Many will tell you that the required course correction contravenes some basic notion of atomization that has served the country extremely well throughout its history. Others will add that it's simply too hard to modify the American selfish gene syndrome that, guided by Adam Smith's "invisible hand," has delivered superior outcomes.

I am not so sure. And there is reason for you to be equally skeptical.

Recent unthinkables like Congress's handling of the fiscal cliff should not be treated as noise with little information content. Rather, they should be thought of as a signal that the system is struggling to accommodate some pretty meaningful shifts in the underlying parameters of economic and financial interaction. By better understanding the forces in play -- through clear-headed and less dogmatic discussions of the pros and cons of alternative scenarios -- we can go a long way in taking better control of our destiny and overcoming what is a debilitating sense of anxiety and helplessness.

Call me naïve, but I believe that we can overcome this issue through better information sharing and clearer advocacy. And in saying this, I draw courage from what happened in my home state on November 6: Californians came together and voted for a higher tax rate in order to provide more funds for education.
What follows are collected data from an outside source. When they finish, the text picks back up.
-- pv_equiv track=rewrite | github.com/zhanghuiyong/pm_review | arxiv_crossref_imput.py | match_authors_between_arxiv_and_crossref
-- ===== SOURCE A (Python) =====
-- def match_authors_between_arxiv_and_crossref(arxiv_entry, crossref_entry):
--     """
--     Match authors between arXiv and CrossRef entries by surname (robust implementation)
--
--     Args:
--         arxiv_entry (dict): arXiv metadata entry containing author information
--         crossref_entry (dict): CrossRef metadata entry containing author information
--
--     Returns:
--         bool: True if at least one common author (by surname) is found, False otherwise
--     """
--     # Early return if author field is missing in either entry
--     if 'author' not in arxiv_entry or 'author' not in crossref_entry:
--         return False
--
--     def extract_surname_from_full_name(full_name):
--         """
--         Extract surname from a full name string (handles edge cases)
--
--         Args:
--             full_name (str): Full name (e.g., "John Doe", "Einstein", "Mary Ann Smith")
--
--         Returns:
--             str: Lowercase surname (empty string if input is invalid)
--         """
--         # Handle empty/None input
--         if not full_name or not isinstance(full_name, str):
--             return ""
--
--         # Clean whitespace and split name parts
--         name_parts = full_name.strip().split()
--
--         # Return last part as surname (handles single-name authors)
--         return name_parts[-1].lower() if name_parts else ""
--
--     # -------------------------- Process arXiv Authors --------------------------
--     # arXiv authors format: "Author1 and Author2 and Author3"
--     arxiv_author_full_names = arxiv_entry['author'].split(' and ')
--     arxiv_surnames = set()
--
--     for full_name in arxiv_author_full_names:
--         surname = extract_surname_from_full_name(full_name)
--         if surname:  # Only add non-empty surnames
--             arxiv_surnames.add(surname)
--
--     # -------------------------- Process CrossRef Authors --------------------------
--     # CrossRef authors format: list of dicts with 'family' (surname) and 'given' (first name)
--     crossref_surnames = set()
--
--     for author_dict in crossref_entry['author']:
--         # Extract and clean surname from CrossRef author dict
--         surname = author_dict.get('family', '').strip().lower()
--         if surname:  # Only add non-empty surnames
--             crossref_surnames.add(surname)
--
--     # -------------------------- Author Matching Logic --------------------------
--     # Check for at least one common surname (handle empty sets to avoid false positives)
--     if not arxiv_surnames or not crossref_surnames:
--         return False
--
--     # Find intersection of surname sets
--     common_surnames = arxiv_surnames.intersection(crossref_surnames)
--
--     # Return True if any common authors found
--     return len(common_surnames) > 0
-- ===== SOURCE B (Python) =====
-- def match_authors_between_arxiv_and_crossref(arxiv_entry, crossref_entry):
--     """Same result as A, but by a different algorithm: sort both surname
--     collections and advance two pointers over the sorted lists, stopping at
--     the first common element (merge-step intersection, no hashing)."""
--     if 'author' not in arxiv_entry or 'author' not in crossref_entry:
--         return False
--
--     def surname(full_name):
--         parts = full_name.strip().split()
--         return parts[-1].lower() if parts else ""
--
--     xs = sorted(filter(None, {surname(n) for n in arxiv_entry['author'].split(' and ')}))
--     ys = sorted(filter(None, {a.get('family', '').strip().lower() for a in crossref_entry['author']}))
--
--     i = j = 0
--     while i < len(xs) and j < len(ys):
--         if xs[i] == ys[j]:
--             return True
--         if xs[i] < ys[j]:
--             i += 1
--         else:
--             j += 1
--     return False
-- ===== Notes on version B (the rewrite author's own statement) =====
-- stated objective: alternative
-- what changed: B replaces A's hash-set intersection by a comparison-based algorithm: it sorts the two deduplicated surname collections and runs a two-pointer merge scan over the sorted lists, returning True at the first common element, with no intersection set and no membership hashing.
import Mathlib
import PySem

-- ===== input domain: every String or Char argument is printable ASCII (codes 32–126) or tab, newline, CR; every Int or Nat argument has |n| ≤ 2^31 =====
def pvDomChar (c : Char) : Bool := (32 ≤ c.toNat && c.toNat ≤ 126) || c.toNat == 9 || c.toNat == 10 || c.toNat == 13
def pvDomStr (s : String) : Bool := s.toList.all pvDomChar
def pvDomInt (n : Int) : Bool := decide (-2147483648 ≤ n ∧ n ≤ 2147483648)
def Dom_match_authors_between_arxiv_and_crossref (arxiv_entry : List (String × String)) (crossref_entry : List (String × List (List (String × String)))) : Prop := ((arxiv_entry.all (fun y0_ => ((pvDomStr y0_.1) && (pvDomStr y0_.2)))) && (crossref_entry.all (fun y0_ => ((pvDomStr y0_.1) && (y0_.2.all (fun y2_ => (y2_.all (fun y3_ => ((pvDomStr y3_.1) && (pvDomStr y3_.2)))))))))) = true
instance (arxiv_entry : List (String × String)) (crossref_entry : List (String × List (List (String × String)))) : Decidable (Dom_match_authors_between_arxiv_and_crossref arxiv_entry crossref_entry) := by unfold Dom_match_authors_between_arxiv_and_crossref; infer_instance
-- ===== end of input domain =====

-- B replaces A's set-intersection by a comparison-based algorithm: sort both
-- deduplicated surname collections and find a common element with a
-- two-pointer merge scan (alternative algorithm, same result).

-- ===== PORT A =====
-- extract_surname_from_full_name (the isinstance branch can never fire: the argument is always a str)
def pvSurnameA (full_name : String) : String :=
  if full_name = "" then ""
  else
    let name_parts := PySem.Str.split₀ (PySem.Str.strip full_name)
    if name_parts ≠ [] then PySem.Str.lower (PySem.List.pyGetD name_parts (-1) "") else ""

def match_authors_between_arxiv_and_crossref (arxiv_entry : List (String × String)) (crossref_entry : List (String × List (List (String × String)))) : Bool :=
  if (arxiv_entry.lookup "author").isNone || (crossref_entry.lookup "author").isNone then false
  else
    let arxiv_author_full_names := (PySem.Str.split? ((arxiv_entry.lookup "author").getD "") " and ").getD []
    let arxiv_surnames : PySem.Set String := arxiv_author_full_names.foldl
      (fun s full_name =>
        if pvSurnameA full_name ≠ "" then PySem.Set.add s (pvSurnameA full_name) else s) PySem.Set.empty
    let crossref_surnames : PySem.Set String := ((crossref_entry.lookup "author").getD []).foldl
      (fun s author_dict =>
        if PySem.Str.lower (PySem.Str.strip ((author_dict.lookup "family").getD "")) ≠ "" then PySem.Set.add s (PySem.Str.lower (PySem.Str.strip ((author_dict.lookup "family").getD ""))) else s) PySem.Set.empty
    if arxiv_surnames = [] || crossref_surnames = [] then false
    else decide (0 < PySem.Set.len (PySem.Set.inter arxiv_surnames crossref_surnames))

-- ===== PORT B =====
def pvSurnameB (full_name : String) : String :=
  let parts := PySem.Str.split₀ (PySem.Str.strip full_name)
  if parts ≠ [] then PySem.Str.lower (PySem.List.pyGetD parts (-1) "") else ""

-- the two-pointer while loop over the two sorted lists, as structural recursion on the suffixes
def pvMergeB : List String → List String → Bool
  | [], _ => false
  | _ :: _, [] => false
  | x :: xs, y :: ys =>
    if x = y then true
    else if x < y then pvMergeB xs (y :: ys)
    else pvMergeB (x :: xs) ys
termination_by xs ys => xs.length + ys.length

def match_authors_between_arxiv_and_crossref_alt (arxiv_entry : List (String × String)) (crossref_entry : List (String × List (List (String × String)))) : Bool :=
  if (arxiv_entry.lookup "author").isNone || (crossref_entry.lookup "author").isNone then false
  else
    let xs := PySem.List.sorted ((PySem.Set.ofList ((((PySem.Str.split? ((arxiv_entry.lookup "author").getD "") " and ").getD []).map pvSurnameB))).filter (· ≠ "")) (fun x => x) false
    let ys := PySem.List.sorted ((PySem.Set.ofList (((crossref_entry.lookup "author").getD []).map (fun d => PySem.Str.lower (PySem.Str.strip ((d.lookup "family").getD ""))))).filter (· ≠ "")) (fun x => x) false
    pvMergeB xs ys

-- ===== PRECONDITION & SPEC =====
def Spec_match_authors_between_arxiv_and_crossref (arxiv_entry : List (String × String)) (crossref_entry : List (String × List (List (String × String)))) (out : Bool) : Prop := out = match_authors_between_arxiv_and_crossref_alt arxiv_entry crossref_entry
instance (arxiv_entry : List (String × String)) (crossref_entry : List (String × List (List (String × String)))) (out : Bool) : Decidable (Spec_match_authors_between_arxiv_and_crossref arxiv_entry crossref_entry out) := by unfold Spec_match_authors_between_arxiv_and_crossref; infer_instance

-- ===== CLAIM (what is proved, stated in full; the proofs are below) =====
def Claim_equal_match_authors_between_arxiv_and_crossref : Prop := ∀ (arxiv_entry : List (String × String)) (crossref_entry : List (String × List (List (String × String)))), Dom_match_authors_between_arxiv_and_crossref arxiv_entry crossref_entry → Spec_match_authors_between_arxiv_and_crossref arxiv_entry crossref_entry (match_authors_between_arxiv_and_crossref arxiv_entry crossref_entry)

-- ===== LEMMAS AND PROOFS =====

-- A's surname extractor equals B's (B drops A's redundant empty-string early return)
theorem pvSurname_eq (n : String) : pvSurnameA n = pvSurnameB n := by
  by_cases h : n = ""
  · subst h; decide
  · simp [pvSurnameA, pvSurnameB, h]

-- the two-pointer merge scan over ≤-sorted lists finds exactly a common element
theorem pvMergeB_iff : ∀ (xs ys : List String),
    xs.Pairwise (· ≤ ·) → ys.Pairwise (· ≤ ·) →
    (pvMergeB xs ys = true ↔ ∃ x, x ∈ xs ∧ x ∈ ys) := by
  intro xs ys
  induction xs, ys using pvMergeB.induct with
  | case1 ys => simp [pvMergeB]
  | case2 x xs => simp [pvMergeB]
  | case3 xs x ys =>
    intro _ _
    simp only [pvMergeB, if_true, true_iff]
    exact ⟨x, List.mem_cons_self, List.mem_cons_self⟩
  | case4 x xs y ys hne hlt ih =>
    intro hx hy
    rw [pvMergeB, if_neg hne, if_pos hlt, ih (List.Pairwise.of_cons hx) hy]
    constructor
    · rintro ⟨z, hz1, hz2⟩; exact ⟨z, List.mem_cons_of_mem _ hz1, hz2⟩
    · rintro ⟨z, hz1, hz2⟩
      rcases List.mem_cons.mp hz1 with rfl | hz1'
      · -- z = x is in y :: ys, but x < y ≤ every element of y :: ys: contradiction
        exfalso
        rcases List.mem_cons.mp hz2 with rfl | hz2'
        · exact hne rfl
        · have hyz : y ≤ z := (List.pairwise_cons.mp hy).1 z hz2'
          exact absurd (lt_of_lt_of_le hlt hyz) (lt_irrefl z)
      · exact ⟨z, hz1', hz2⟩
  | case5 x xs y ys hne hnlt ih =>
    intro hx hy
    have hyx : y < x := lt_of_le_of_ne (not_lt.mp hnlt) (fun h => hne h.symm)
    rw [pvMergeB, if_neg hne, if_neg hnlt, ih hx (List.Pairwise.of_cons hy)]
    constructor
    · rintro ⟨z, hz1, hz2⟩; exact ⟨z, hz1, List.mem_cons_of_mem _ hz2⟩
    · rintro ⟨z, hz1, hz2⟩
      rcases List.mem_cons.mp hz2 with rfl | hz2'
      · exfalso
        rcases List.mem_cons.mp hz1 with rfl | hz1'
        · exact hne rfl
        · have hxz : x ≤ z := (List.pairwise_cons.mp hx).1 z hz1'
          exact absurd (lt_of_lt_of_le hyx hxz) (lt_irrefl z)
      · exact ⟨z, hz1, hz2'⟩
As he starts his second term, President Barack Obama has an important opportunity to convert into positive energy the nation's high level of anxiety about its economic and financial outlook. Let us hope that the political parties can help him by overcoming their pettiness and, thus, enable the nation's broad-based aspiration for a much better future. If not, our collective anxiety will continue to rise and the payoffs from inspired individualism will fall far short of what is possible, desirable and, indeed, necessary.